The primary outcome measure, determined by inpatient/outpatient claims, was based on the major ICD-9-CM discharge diagnosis code, ischemic stroke (ICD-9-CM codes 433-434). Accuracy of ischemic stroke diagnoses in NHIRD had been validated in an earlier study [18]. Accuracy of ischemic stroke diagnosis in our inpatient/outpatient claim dataset was 94%, indicating NHIRD as a valid resource for population research identifying ischemic stroke. We searched NHIRD data for ischemic stroke with at least one inpatient or three outpatient claims one year after the index date, excluding incident cases within one year, to rule out cause-and-effect. Linking the unique PIN with computerized files identified 2,250 cases, followed from one year after the index date until ischemic stroke, death or withdrawal from NHI. Other chronic conditions were tabulated for 12 months prior to enrollment, using outpatient and inpatient claims data: coronary artery disease (ICD-9-CM codes 410 to 413, 414.01 to 414.05, 414.8 and 414.9), congestive heart failure (ICD-9-CM codes 428, 398.91 and 402.x1), cancer (ICD-9-CM codes 140 to 149, 150 to 159, 160 to 165, 170 to 175, 179 to 189, 190 to 199, 200, 202, 203, 210 to 213, 215 to 229, 235 to 239, 654.1, 654.10, 654.11, 654.12, 654.13 and 654.14), atrial fibrillation (ICD-9-CM code 427.31), hyperlipidemia (ICD-9-CM code 272), hypertension (ICD-9-CM codes 401 to 405), chronic hepatitis (ICD-9-CM codes 571, 572.2, 572.3, 572.8, 573.1, 573.2, 573.3, 573.8 and 573.9), chronic obstructive pulmonary disease (ICD-9-CM codes 490 to 496) and hypoglycemia (ICD-9-CM code 251).

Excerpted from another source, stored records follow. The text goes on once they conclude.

-- pv_equiv track=rewrite | github.com/diyarkudrat/bas_temperature_control_bas_system | tests/unit/firestore/mock/mock_utils.py | validate_mock_role
-- ===== SOURCE A (Python) =====
-- def validate_mock_role(role: str) -> bool:
--     """
--     Validate mock role format.
--     Allows: alphanumeric, underscores, hyphens, unicode characters
--     Rejects: empty, whitespace, special characters, spaces, etc.
--     """
--     if not role or not isinstance(role, str):
--         return False
--
--     # Check for empty or whitespace-only
--     if not role.strip():
--         return False
--
--     # Check length (reasonable limit)
--     if len(role) > 100:
--         return False
--
--     # Check for invalid characters (allow unicode)
--     invalid_chars = [' ', '\n', '\t', '@', '<', '>', "'", '"', ';', '(', ')', '{', '}', '[', ']', '|', '\\', '/']
--     for char in invalid_chars:
--         if char in role:
--             return False
--
--     # Must contain at least one alphanumeric character (including unicode)
--     if not any(c.isalnum() for c in role):
--         return False
--
--     return True
-- ===== SOURCE B (Python) =====
-- def validate_mock_role(role: str) -> bool:
--     # Whitespace-only strings can never validate anyway (whitespace chars are
--     # either in the invalid set or non-alphanumeric), so the empty/strip guards
--     # are unnecessary: one length guard plus a single pass over the characters.
--     if not isinstance(role, str) or len(role) > 100:
--         return False
--     invalid = set(" \n\t@<>'\";(){}[]|\\/")
--     has_alnum = False
--     for c in role:
--         if c in invalid:
--             return False
--         if c.isalnum():
--             has_alnum = True
--     return has_alnum
-- ===== Notes on version B (the rewrite author's own statement) =====
-- stated objective: simpler
-- what changed: Drops the redundant empty-string and whitespace-only guards (whitespace characters are invalid or non-alphanumeric, so such strings fail anyway) and replaces A's 18 substring scans plus a separate alnum scan with one pass over the characters tracking has_alnum.
import Mathlib
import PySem

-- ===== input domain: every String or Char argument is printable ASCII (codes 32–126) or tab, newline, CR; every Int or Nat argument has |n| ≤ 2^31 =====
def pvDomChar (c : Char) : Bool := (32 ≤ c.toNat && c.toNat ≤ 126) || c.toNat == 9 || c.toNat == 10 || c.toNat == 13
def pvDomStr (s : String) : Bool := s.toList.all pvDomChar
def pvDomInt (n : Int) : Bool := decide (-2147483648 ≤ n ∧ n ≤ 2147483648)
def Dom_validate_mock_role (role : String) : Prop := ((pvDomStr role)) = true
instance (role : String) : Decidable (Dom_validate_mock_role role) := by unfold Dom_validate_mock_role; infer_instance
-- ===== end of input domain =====

-- B drops the redundant empty/whitespace-only guards (whitespace chars are invalid or non-alnum anyway)
-- and replaces A's 18 substring scans plus a separate alnum scan with one pass over the characters (simpler).


-- ===== PORT A =====
def aInvalidChars : List Char := [' ', '\n', '\t', '@', '<', '>', '\'', '"', ';', '(', ')', '{', '}', '[', ']', '|', '\\', '/']

def validate_mock_role (role : String) : Bool :=
  if role.toList = [] then false
  else if (PySem.Str.strip role).toList = [] then false
  else if 100 < PySem.Str.len role then false
  else if aInvalidChars.any (fun c => PySem.Chars.isIn [c] role.toList) then false
  else if !(role.toList.any PySem.Chars.isalnum) then false
  else true

-- ===== PORT B =====
def bInvalid : PySem.Set Char := PySem.Set.ofList " \n\t@<>'\";(){}[]|\\/".toList

def bScan : List Char → Bool → Bool
  | [], has_alnum => has_alnum
  | c :: rest, has_alnum =>
    if PySem.Set.contains bInvalid c then false
    else bScan rest (if PySem.Chars.isalnum c then true else has_alnum)

def validate_mock_role_alt (role : String) : Bool :=
  if 100 < PySem.Str.len role then false
  else bScan role.toList false

-- ===== PRECONDITION & SPEC =====
def Spec_validate_mock_role (role : String) (out : Bool) : Prop := out = validate_mock_role_alt role
instance (role : String) (out : Bool) : Decidable (Spec_validate_mock_role role out) := by unfold Spec_validate_mock_role; infer_instance

-- ===== CLAIM (what is proved, stated in full; the proofs are below) =====
def Claim_equal_validate_mock_role : Prop := ∀ (role : String), Dom_validate_mock_role role → Spec_validate_mock_role role (validate_mock_role role)

-- ===== LEMMAS AND PROOFS =====
-- B's single loop, characterised: false if an invalid char occurs, else the accumulator or-ed with the alnum scan.
lemma bScan_spec (l : List Char) (has : Bool) :
    bScan l has =
      if l.any (fun c => PySem.Set.contains bInvalid c) then false
      else (has || l.any PySem.Chars.isalnum) := by
  induction l generalizing has with
  | nil => simp [bScan]
  | cons c rest ih =>
    simp only [bScan, List.any_cons]
    by_cases h : c ∈ bInvalid
    · simp [PySem.Set.contains, h]
    · rw [if_neg (by simp [PySem.Set.contains, h]), ih]
      rcases Bool.eq_false_or_eq_true (PySem.Chars.isalnum c) with ha | ha <;>
        simp [PySem.Set.contains, h, ha, Bool.or_comm]

-- A's per-invalid-character substring scans equal B's per-role-character membership scan.
lemma any_isIn_comm (l : List Char) :
    (aInvalidChars.any fun c => PySem.Chars.isIn [c] l)
      = (l.any fun c => PySem.Set.contains bInvalid c) := by
  have hset : bInvalid = aInvalidChars := by decide
  rw [Bool.eq_iff_iff]
  simp only [List.any_eq_true, PySem.Chars.isIn_iff_infix, hset,
    List.singleton_infix_iff, PySem.Set.contains]
  constructor
  · rintro ⟨c, hc, hl⟩; exact ⟨c, hl, by simp [hc]⟩
  · rintro ⟨c, hl, hc⟩; exact ⟨c, by simpa using hc, hl⟩

-- A string whose Python strip() is empty consists of whitespace characters only.
lemma strip_nil_all_isspace (l : List Char) (h : PySem.Chars.strip l = []) :
    ∀ c ∈ l, PySem.Chars.isspace c = true := by
  intro c hc
  unfold PySem.Chars.strip PySem.Chars.rstrip PySem.Chars.lstrip at h
  rw [List.reverse_eq_nil_iff, List.dropWhile_eq_nil_iff] at h
  have hsplit : c ∈ List.takeWhile PySem.Chars.isspace l ++ List.dropWhile PySem.Chars.isspace l := by
    rw [List.takeWhile_append_dropWhile]; exact hc
  rcases List.mem_append.mp hsplit with h1 | h1
  · exact List.mem_takeWhile_imp h1
  · exact h c (List.mem_reverse.mpr h1)

-- A whitespace character of the domain that is not in the invalid set must be '\r', which is not alphanumeric.
lemma dom_space_char (c : Char) (hd : pvDomChar c = true) (hs : PySem.Chars.isspace c = true)
    (hni : PySem.Set.contains bInvalid c = false) : PySem.Chars.isalnum c = false := by
  have hmem : c.toNat = 9 ∨ c.toNat = 10 ∨ c.toNat = 13 ∨ c.toNat = 32 := by
    simp only [pvDomChar, PySem.Chars.isspace, Bool.or_eq_true, Bool.and_eq_true,
      decide_eq_true_eq, beq_iff_eq] at hd hs
    omega
  have hc : c = '\t' ∨ c = '\n' ∨ c = '\r' ∨ c = ' ' := by
    rcases hmem with h | h | h | h
    · exact Or.inl (by have := Char.ofNat_toNat c; rw [h] at this; exact this.symm)
    · exact Or.inr (Or.inl (by have := Char.ofNat_toNat c; rw [h] at this; exact this.symm))
    · exact Or.inr (Or.inr (Or.inl (by have := Char.ofNat_toNat c; rw [h] at this; exact this.symm)))
    · exact Or.inr (Or.inr (Or.inr (by have := Char.ofNat_toNat c; rw [h] at this; exact this.symm)))
  rcases hc with h | h | h | h <;> subst h <;> revert hni <;> decide

-- ===== VERDICT (by name: the statement is the Claim_ definition above) =====
theorem validate_mock_role_spec : Claim_equal_validate_mock_role := by
  intro role hdom
  unfold Spec_validate_mock_role validate_mock_role validate_mock_role_alt
  rw [bScan_spec, ← any_isIn_comm]
  by_cases h0 : role.toList = []
  · simp [h0, PySem.Str.len]
  · rw [if_neg h0]
    by_cases h1 : (PySem.Str.strip role).toList = []
    · rw [if_pos h1]
      split_ifs with h2 h3
      · rfl
      · rfl
      · have hws := strip_nil_all_isspace role.toList (by rwa [PySem.Str.toList_strip] at h1)
        have hdomc : ∀ c ∈ role.toList, pvDomChar c = true := by
          simpa [Dom_validate_mock_role, pvDomStr, List.all_eq_true] using hdom
        have hninv : ∀ c ∈ role.toList, PySem.Set.contains bInvalid c = false := by
          rw [any_isIn_comm] at h3
          intro c hc
          simpa using (List.any_eq_false.mp (Bool.eq_false_iff.mpr h3)) c hc
        simp only [Bool.false_or]
        symm
        rw [List.any_eq_false]
        intro c hc
        simp [dom_space_char c (hdomc c hc) (hws c hc) (hninv c hc)]
    · rw [if_neg h1]
      split_ifs with h2 h3 h4 <;> simp_all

The CV of FPG measurements from outpatient visits within the first year of the index date for each patient was calculated. FPG-CV was calculated only when more than two FPG measurements were performed in the first year. To adjust for the possibility that the number of visits may affect variation, the CV value was divided by the square root of the ratio of total visits divided by total visits minus 1 [19]. Patients were grouped into quartiles according to FPG-CV. To rule out a possible specific threshold of FPG-CV impacting the significance of the findings, sensitivity analysis classified patients into 10 subgroups according to deciles of FPG-CV. Kaplan-Meier cumulative incidence plots were derived. To weigh competing risk of death, an extended Cox proportional hazards model of competing risk data on stroke incidence fitted a proportional subdistribution hazards regression model with weights for subjects who underwent competing risk event of death, according to an extension of the Lunn and McNeil method [20]. Extended Cox proportional hazard models with competing risks served to evaluate the association between FPG-CV categories and incident ischemic stroke. Hazard ratios (HRs) and 95% confidence intervals (CI) adjusted for age, gender and multiple variables. Multivariate models (1) adjusted for age (continuous) and gender; (2) additionally adjusted for tobacco (yes/no), alcohol (yes/no), duration of diabetes, type of hypoglycemic drug, antihypertensive treatment (yes/no) and obesity (body mass index ≥27 kg/m²); and (3) additionally adjusted for coronary artery disease, congestive heart failure, cancer, hyperlipidemia, hypertension, atrial fibrillation, chronic hepatitis, chronic obstructive pulmonary disease and estimated glomerular filtration rate (eGFR). Interaction of FPG-CV and HbA₁c was probed by adding their product terms into the full model using the likelihood ratio test for significance (set at two-tailed P ≤0.05). All analyses were performed with the SAS statistical package for Windows (Version 9.3, SAS; Cary, NC, USA).